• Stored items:
%%
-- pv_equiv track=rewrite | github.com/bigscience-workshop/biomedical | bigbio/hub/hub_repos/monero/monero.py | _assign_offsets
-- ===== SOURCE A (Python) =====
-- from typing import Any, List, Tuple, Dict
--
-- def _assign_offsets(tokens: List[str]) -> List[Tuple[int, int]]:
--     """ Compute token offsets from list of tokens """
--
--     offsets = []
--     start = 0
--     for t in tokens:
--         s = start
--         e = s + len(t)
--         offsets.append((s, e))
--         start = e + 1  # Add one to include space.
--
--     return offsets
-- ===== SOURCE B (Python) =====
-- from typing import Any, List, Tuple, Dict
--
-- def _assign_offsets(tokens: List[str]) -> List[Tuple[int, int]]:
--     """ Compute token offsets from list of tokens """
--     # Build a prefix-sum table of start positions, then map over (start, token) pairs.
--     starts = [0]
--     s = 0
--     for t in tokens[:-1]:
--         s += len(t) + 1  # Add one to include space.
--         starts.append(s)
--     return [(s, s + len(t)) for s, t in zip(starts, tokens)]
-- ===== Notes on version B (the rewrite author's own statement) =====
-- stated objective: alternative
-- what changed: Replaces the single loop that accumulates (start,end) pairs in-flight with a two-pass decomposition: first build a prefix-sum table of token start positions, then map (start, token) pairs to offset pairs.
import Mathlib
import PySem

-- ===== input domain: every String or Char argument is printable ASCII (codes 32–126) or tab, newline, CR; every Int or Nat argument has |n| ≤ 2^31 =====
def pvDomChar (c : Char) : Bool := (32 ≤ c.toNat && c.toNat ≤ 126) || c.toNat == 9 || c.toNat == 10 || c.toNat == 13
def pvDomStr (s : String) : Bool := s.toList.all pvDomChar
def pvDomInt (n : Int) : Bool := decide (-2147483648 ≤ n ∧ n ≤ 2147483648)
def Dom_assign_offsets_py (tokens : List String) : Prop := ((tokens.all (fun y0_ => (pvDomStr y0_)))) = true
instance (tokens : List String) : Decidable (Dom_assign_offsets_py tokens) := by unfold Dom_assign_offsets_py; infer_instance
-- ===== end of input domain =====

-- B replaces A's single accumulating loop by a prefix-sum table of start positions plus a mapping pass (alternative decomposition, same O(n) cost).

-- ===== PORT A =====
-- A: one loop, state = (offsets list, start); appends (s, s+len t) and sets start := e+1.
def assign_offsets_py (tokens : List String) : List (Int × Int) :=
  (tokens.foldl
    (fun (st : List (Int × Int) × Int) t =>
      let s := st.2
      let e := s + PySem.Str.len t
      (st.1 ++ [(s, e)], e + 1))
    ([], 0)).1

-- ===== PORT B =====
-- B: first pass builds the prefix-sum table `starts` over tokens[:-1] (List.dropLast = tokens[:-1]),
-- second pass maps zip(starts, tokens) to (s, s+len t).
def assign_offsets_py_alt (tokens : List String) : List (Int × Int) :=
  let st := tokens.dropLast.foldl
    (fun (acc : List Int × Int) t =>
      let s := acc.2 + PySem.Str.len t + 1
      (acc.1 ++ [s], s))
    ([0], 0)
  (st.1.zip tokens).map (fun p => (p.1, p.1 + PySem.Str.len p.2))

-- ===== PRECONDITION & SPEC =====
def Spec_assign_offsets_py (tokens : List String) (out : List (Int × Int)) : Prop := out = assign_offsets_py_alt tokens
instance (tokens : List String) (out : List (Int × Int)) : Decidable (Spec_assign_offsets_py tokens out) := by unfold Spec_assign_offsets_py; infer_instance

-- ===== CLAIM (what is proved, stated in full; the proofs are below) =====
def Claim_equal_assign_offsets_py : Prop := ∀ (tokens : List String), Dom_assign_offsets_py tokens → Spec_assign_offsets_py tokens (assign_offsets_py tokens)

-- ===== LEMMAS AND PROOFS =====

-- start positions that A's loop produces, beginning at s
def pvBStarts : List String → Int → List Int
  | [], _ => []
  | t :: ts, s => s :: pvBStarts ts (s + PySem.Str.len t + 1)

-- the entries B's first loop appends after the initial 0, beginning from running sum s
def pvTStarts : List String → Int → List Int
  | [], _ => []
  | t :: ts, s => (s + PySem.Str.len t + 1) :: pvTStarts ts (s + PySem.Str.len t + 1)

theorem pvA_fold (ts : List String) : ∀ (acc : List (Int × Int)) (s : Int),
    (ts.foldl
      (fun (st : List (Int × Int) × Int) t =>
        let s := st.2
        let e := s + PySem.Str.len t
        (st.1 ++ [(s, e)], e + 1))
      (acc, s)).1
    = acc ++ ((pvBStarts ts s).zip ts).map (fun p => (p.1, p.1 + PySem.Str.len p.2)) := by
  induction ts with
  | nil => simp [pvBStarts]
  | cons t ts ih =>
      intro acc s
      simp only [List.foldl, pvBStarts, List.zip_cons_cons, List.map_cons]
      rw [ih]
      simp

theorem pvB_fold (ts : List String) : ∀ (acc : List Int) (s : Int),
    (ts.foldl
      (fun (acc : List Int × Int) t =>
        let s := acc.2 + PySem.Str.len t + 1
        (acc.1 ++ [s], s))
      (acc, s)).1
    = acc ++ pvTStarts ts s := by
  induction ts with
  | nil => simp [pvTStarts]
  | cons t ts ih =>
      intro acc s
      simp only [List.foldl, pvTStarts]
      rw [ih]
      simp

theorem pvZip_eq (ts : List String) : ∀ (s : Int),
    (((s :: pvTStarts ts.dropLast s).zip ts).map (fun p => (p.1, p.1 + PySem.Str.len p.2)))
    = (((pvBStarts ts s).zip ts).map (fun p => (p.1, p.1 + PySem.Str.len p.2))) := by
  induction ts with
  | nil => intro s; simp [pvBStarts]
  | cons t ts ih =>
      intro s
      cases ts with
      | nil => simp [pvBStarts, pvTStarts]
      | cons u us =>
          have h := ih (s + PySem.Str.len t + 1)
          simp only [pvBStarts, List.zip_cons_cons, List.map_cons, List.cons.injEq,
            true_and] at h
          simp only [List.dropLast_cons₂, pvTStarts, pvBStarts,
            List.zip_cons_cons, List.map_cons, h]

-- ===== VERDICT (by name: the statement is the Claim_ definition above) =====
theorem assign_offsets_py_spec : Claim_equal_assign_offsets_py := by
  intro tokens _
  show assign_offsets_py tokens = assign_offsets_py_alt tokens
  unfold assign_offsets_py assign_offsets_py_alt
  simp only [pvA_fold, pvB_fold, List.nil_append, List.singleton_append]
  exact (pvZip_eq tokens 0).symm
%%
All of the data above must be retyped exactly.

-- pv_equiv track=rewrite | github.com/bigscience-workshop/biomedical | bigbio/hub/hub_repos/monero/monero.py | _assign_offsets
-- ===== SOURCE A (Python) =====
-- from typing import Any, List, Tuple, Dict
--
-- def _assign_offsets(tokens: List[str]) -> List[Tuple[int, int]]:
--     """ Compute token offsets from list of tokens """
--
--     offsets = []
--     start = 0
--     for t in tokens:
--         s = start
--         e = s + len(t)
--         offsets.append((s, e))
--         start = e + 1  # Add one to include space.
--
--     return offsets
-- ===== SOURCE B (Python) =====
-- from typing import Any, List, Tuple, Dict
--
-- def _assign_offsets(tokens: List[str]) -> List[Tuple[int, int]]:
--     """ Compute token offsets from list of tokens """
--     # Build a prefix-sum table of start positions, then map over (start, token) pairs.
--     starts = [0]
--     s = 0
--     for t in tokens[:-1]:
--         s += len(t) + 1  # Add one to include space.
--         starts.append(s)
--     return [(s, s + len(t)) for s, t in zip(starts, tokens)]
-- ===== Notes on version B (the rewrite author's own statement) =====
-- stated objective: alternative
-- what changed: Replaces the single loop that accumulates (start,end) pairs in-flight with a two-pass decomposition: first build a prefix-sum table of token start positions, then map (start, token) pairs to offset pairs.
import Mathlib
import PySem

-- ===== input domain: every String or Char argument is printable ASCII (codes 32–126) or tab, newline, CR; every Int or Nat argument has |n| ≤ 2^31 =====
def pvDomChar (c : Char) : Bool := (32 ≤ c.toNat && c.toNat ≤ 126) || c.toNat == 9 || c.toNat == 10 || c.toNat == 13
def pvDomStr (s : String) : Bool := s.toList.all pvDomChar
def pvDomInt (n : Int) : Bool := decide (-2147483648 ≤ n ∧ n ≤ 2147483648)
def Dom_assign_offsets_py (tokens : List String) : Prop := ((tokens.all (fun y0_ => (pvDomStr y0_)))) = true
instance (tokens : List String) : Decidable (Dom_assign_offsets_py tokens) := by unfold Dom_assign_offsets_py; infer_instance
-- ===== end of input domain =====

-- B replaces A's single accumulating loop by a prefix-sum table of start positions plus a mapping pass (alternative decomposition, same O(n) cost).

-- ===== PORT A =====
-- A: one loop, state = (offsets list, start); appends (s, s+len t) and sets start := e+1.
def assign_offsets_py (tokens : List String) : List (Int × Int) :=
  (tokens.foldl
    (fun (st : List (Int × Int) × Int) t =>
      let s := st.2
      let e := s + PySem.Str.len t
      (st.1 ++ [(s, e)], e + 1))
    ([], 0)).1

-- ===== PORT B =====
-- B: first pass builds the prefix-sum table `starts` over tokens[:-1] (List.dropLast = tokens[:-1]),
-- second pass maps zip(starts, tokens) to (s, s+len t).
def assign_offsets_py_alt (tokens : List String) : List (Int × Int) :=
  let st := tokens.dropLast.foldl
    (fun (acc : List Int × Int) t =>
      let s := acc.2 + PySem.Str.len t + 1
      (acc.1 ++ [s], s))
    ([0], 0)
  (st.1.zip tokens).map (fun p => (p.1, p.1 + PySem.Str.len p.2))

-- ===== PRECONDITION & SPEC =====
def Spec_assign_offsets_py (tokens : List String) (out : List (Int × Int)) : Prop := out = assign_offsets_py_alt tokens
instance (tokens : List String) (out : List (Int × Int)) : Decidable (Spec_assign_offsets_py tokens out) := by unfold Spec_assign_offsets_py; infer_instance

-- ===== CLAIM (what is proved, stated in full; the proofs are below) =====
def Claim_equal_assign_offsets_py : Prop := ∀ (tokens : List String), Dom_assign_offsets_py tokens → Spec_assign_offsets_py tokens (assign_offsets_py tokens)

-- ===== LEMMAS AND PROOFS =====

-- start positions that A's loop produces, beginning at s
def pvBStarts : List String → Int → List Int
  | [], _ => []
  | t :: ts, s => s :: pvBStarts ts (s + PySem.Str.len t + 1)

-- the entries B's first loop appends after the initial 0, beginning from running sum s
def pvTStarts : List String → Int → List Int
  | [], _ => []
  | t :: ts, s => (s + PySem.Str.len t + 1) :: pvTStarts ts (s + PySem.Str.len t + 1)

theorem pvA_fold (ts : List String) : ∀ (acc : List (Int × Int)) (s : Int),
    (ts.foldl
      (fun (st : List (Int × Int) × Int) t =>
        let s := st.2
        let e := s + PySem.Str.len t
        (st.1 ++ [(s, e)], e + 1))
      (acc, s)).1
    = acc ++ ((pvBStarts ts s).zip ts).map (fun p => (p.1, p.1 + PySem.Str.len p.2)) := by
  induction ts with
  | nil => simp [pvBStarts]
  | cons t ts ih =>
      intro acc s
      simp only [List.foldl, pvBStarts, List.zip_cons_cons, List.map_cons]
      rw [ih]
      simp

theorem pvB_fold (ts : List String) : ∀ (acc : List Int) (s : Int),
    (ts.foldl
      (fun (acc : List Int × Int) t =>
        let s := acc.2 + PySem.Str.len t + 1
        (acc.1 ++ [s], s))
      (acc, s)).1
    = acc ++ pvTStarts ts s := by
  induction ts with
  | nil => simp [pvTStarts]
  | cons t ts ih =>
      intro acc s
      simp only [List.foldl, pvTStarts]
      rw [ih]
      simp

theorem pvZip_eq (ts : List String) : ∀ (s : Int),
    (((s :: pvTStarts ts.dropLast s).zip ts).map (fun p => (p.1, p.1 + PySem.Str.len p.2)))
    = (((pvBStarts ts s).zip ts).map (fun p => (p.1, p.1 + PySem.Str.len p.2))) := by
  induction ts with
  | nil => intro s; simp [pvBStarts]
  | cons t ts ih =>
      intro s
      cases ts with
      | nil => simp [pvBStarts, pvTStarts]
      | cons u us =>
          have h := ih (s + PySem.Str.len t + 1)
          simp only [pvBStarts, List.zip_cons_cons, List.map_cons, List.cons.injEq,
            true_and] at h
          simp only [List.dropLast_cons₂, pvTStarts, pvBStarts,
            List.zip_cons_cons, List.map_cons, h]

-- ===== VERDICT (by name: the statement is the Claim_ definition above) =====
theorem assign_offsets_py_spec : Claim_equal_assign_offsets_py := by
  intro tokens _
  show assign_offsets_py tokens = assign_offsets_py_alt tokens
  unfold assign_offsets_py assign_offsets_py_alt
  simp only [pvA_fold, pvB_fold, List.nil_append, List.singleton_append]
  exact (pvZip_eq tokens 0).symm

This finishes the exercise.